Tables used to implement the Collaborative Annotation interface (§4.6) – see Figure 14.

As mentioned earlier, we found that use of a relational database structure by the Population routines for the representation and indexing of documents resulted in significant performance impediments. As clients found the 2 to 3 day delay in result compilation to be excessive, we have begun experiments with the storage of documents in simple directory folders and our initial results indicate that we can obtain aggregate statistics for 20,000 categories within a few minutes using a traditional file storage scheme.

6.EXPERIMENTAL EVALUATION

To evaluate the our CDB approach, we set up a number of experiments, in varied industries, including some industries that relate to natural phenomena, and some that relate to commercial phenomena.
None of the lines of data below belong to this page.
-- pv_equiv track=rewrite | github.com/arthurvenicio/data-sctructures | codesignal/special_order/main.py | special_order
-- ===== SOURCE A (Python) =====
-- def special_order(inputString):
--     res = ''
--     n = len(inputString)
--
--     mid = n // 2 + n % 2
--
--     for i in range(n):
--         if i < mid:
--             res += inputString[n - i - 1]
--         else:
--             res += inputString[i - mid]
--
--     return res
-- ===== SOURCE B (Python) =====
-- def special_order(inputString):
--     half = len(inputString) // 2
--     return inputString[half:][::-1] + inputString[:half]
-- ===== Notes on version B (the rewrite author's own statement) =====
-- stated objective: simpler
-- what changed: Replaces the per-index loop with its i<mid branch by a closed-form decomposition: the result is the suffix from len//2 reversed followed by the prefix, computed with two bulk slices.
import Mathlib
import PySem

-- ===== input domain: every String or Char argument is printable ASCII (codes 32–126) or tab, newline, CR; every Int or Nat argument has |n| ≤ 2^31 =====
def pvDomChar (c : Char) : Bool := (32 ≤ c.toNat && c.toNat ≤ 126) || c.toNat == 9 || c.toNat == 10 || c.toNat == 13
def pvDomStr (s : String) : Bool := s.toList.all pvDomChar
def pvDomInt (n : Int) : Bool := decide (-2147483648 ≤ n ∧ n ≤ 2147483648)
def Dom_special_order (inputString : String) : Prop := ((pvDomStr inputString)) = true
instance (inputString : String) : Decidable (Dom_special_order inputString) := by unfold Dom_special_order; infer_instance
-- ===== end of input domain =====

-- B replaces A's per-index loop (if i < mid take a char from the end, else from the front)
-- by two bulk slices: reversed suffix from len//2, then the prefix — simpler, no index arithmetic.

-- ===== PORT A =====
-- literal port of A's loop: res starts empty, for i in range(n) append
-- inputString[n-i-1] if i < mid else inputString[i-mid].  In-range indexing
-- never raises, so pyGetD's default is unreachable.
def special_order (inputString : String) : String :=
  let cs := inputString.toList
  let n : Int := (cs.length : Int)
  let mid : Int := PySem.Int.floordiv n 2 + PySem.Int.mod n 2
  let res := (PySem.List.pyRange 0 n 1).foldl
    (fun res i =>
      if i < mid then res ++ [PySem.List.pyGetD cs (n - i - 1) ' ']
      else res ++ [PySem.List.pyGetD cs (i - mid) ' ']) []
  String.mk res

-- ===== PORT B =====
def special_order_alt (inputString : String) : String :=
  let cs := inputString.toList
  let half : Int := PySem.Int.floordiv ((cs.length : Int)) 2
  String.mk ((PySem.List.slice cs (some half) none).reverse
             ++ PySem.List.slice cs none (some half))

-- ===== PRECONDITION & SPEC =====
def Spec_special_order (inputString : String) (out : String) : Prop := out = special_order_alt inputString
instance (inputString : String) (out : String) : Decidable (Spec_special_order inputString out) := by unfold Spec_special_order; infer_instance

-- ===== CLAIM (what is proved, stated in full; the proofs are below) =====
def Claim_equal_special_order : Prop := ∀ (inputString : String), Dom_special_order inputString → Spec_special_order inputString (special_order inputString)

-- ===== LEMMAS AND PROOFS =====

-- the mapped element function of A's loop, with n = length, mid = n - n/2
theorem so_core (cs : List Char) :
    (List.range cs.length).map
      (fun (k : Nat) => if ((k : Int)) < ((cs.length : Int) - ((cs.length / 2 : Nat) : Int))
        then PySem.List.pyGetD cs ((cs.length : Int) - (k : Int) - 1) ' '
        else PySem.List.pyGetD cs ((k : Int) - ((cs.length : Int) - ((cs.length / 2 : Nat) : Int))) ' ') =
    (cs.drop (cs.length / 2)).reverse ++ cs.take (cs.length / 2) := by
  set n := cs.length with hn
  set h := n / 2 with hh
  have hhle : h ≤ n := Nat.div_le_self n 2
  apply List.ext_getElem
  · simp [hn]
    omega
  · intro i hi1 hi2
    simp only [List.length_map, List.length_range] at hi1
    rw [List.getElem_map, List.getElem_range]
    by_cases hc : i < n - h
    · rw [if_pos (by push_cast; omega)]
      have hidx : (n : Int) - (i : Int) - 1 = ((n - i - 1 : Nat) : Int) := by push_cast; omega
      rw [hidx, PySem.List.pyGetD_natCast, List.getElem_append_left
        (by simp; omega)]
      rw [List.getElem_reverse]
      simp only [List.getElem_drop, List.length_drop]
      rw [List.getD_eq_getElem cs _ (by omega)]
      congr 1
      omega
    · rw [if_neg (by push_cast; omega)]
      have hin : i < n := hi1
      have hidx : (i : Int) - ((n : Int) - ((h : Nat) : Int)) = ((i - (n - h) : Nat) : Int) := by
        push_cast; omega
      rw [hidx, PySem.List.pyGetD_natCast, List.getElem_append_right
        (by simp; omega)]
      simp only [List.getElem_take, List.length_reverse, List.length_drop]
      rw [List.getD_eq_getElem cs _ (by omega)]

-- ===== VERDICT (by name: the statement is the Claim_ definition above) =====
theorem special_order_spec : Claim_equal_special_order := by
  intro s _
  unfold Spec_special_order special_order special_order_alt
  set cs := s.toList with hcs
  set n := cs.length with hn
  simp only [PySem.List.pyRange_zero_natCast]
  rw [show PySem.Int.floordiv (n : Int) 2 = ((n / 2 : Nat) : Int) from
        by exact_mod_cast PySem.Int.floordiv_natCast n 2,
      show PySem.Int.mod (n : Int) 2 = ((n % 2 : Nat) : Int) from
        by exact_mod_cast PySem.Int.mod_natCast n 2]
  rw [PySem.List.slice_from_natCast, PySem.List.slice_to_natCast]
  have hmid : ((n / 2 : Nat) : Int) + ((n % 2 : Nat) : Int)
      = (n : Int) - ((n / 2 : Nat) : Int) := by
    have := Nat.div_add_mod n 2
    push_cast
    omega
  rw [hmid]
  have hfold : ∀ (l : List Int) (acc : List Char),
      l.foldl (fun res i =>
        if i < (n : Int) - ((n / 2 : Nat) : Int) then res ++ [PySem.List.pyGetD cs ((n : Int) - i - 1) ' ']
        else res ++ [PySem.List.pyGetD cs (i - ((n : Int) - ((n / 2 : Nat) : Int))) ' ']) acc
      = l.foldl (fun res i => res ++
          [if i < (n : Int) - ((n / 2 : Nat) : Int) then PySem.List.pyGetD cs ((n : Int) - i - 1) ' '
           else PySem.List.pyGetD cs (i - ((n : Int) - ((n / 2 : Nat) : Int))) ' ']) acc := by
    intro l
    induction l with
    | nil => intro acc; rfl
    | cons x xs ih => intro acc; simp only [List.foldl_cons]; split <;> exact ih _
  rw [hfold, PySem.List.foldl_append_singleton_eq_map, List.nil_append, List.map_map,
    Function.comp_def]
  have := so_core cs
  rw [← hn] at this
  exact congrArg String.mk this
We observed that our studies could be segregated into:

population-sensitive studies (§6.1) – such as burgers, pizza, and hotels – where the phenomenon varies by population

versus

non-population-sensitive studies (§6.2) – such as solar, wind and rain – which are governed by natural phenomena, rather than driven by human population.

In all experiments, we made use of a taxonomy of United States place names, taken from the United States General Services Administration Geographic Locator Codes (US GSA GLC) / Geographic Names Service^¹⁹. This taxonomy was then populated with the ten most relevant documents for each place, from Yahoo^²⁰. A total of 27,547 individual places were investigated, and the ten most relevant documents acquired for each. In each experiment, we gathered summary statistics for industry-specific search terms across these top-ranked documents for each location. We then aggregated the data by state, and made use of a public, structured data sources for each state to validate whether the findings from the exploration of the document-based data in the CDB were sensible. In all cases we used Pearson correlation (Pearson’s ) [102]^²¹ to determine whether the ranking of states as provided by aggregate statistics from the textual CDB was correlated with the ranking we obtained for those states from an alternative structured, quantitative data source, and hence whether the aggregate statistics from the textual CDB provided a reliable proxy for alternative, widely-accepted quantitative data^²².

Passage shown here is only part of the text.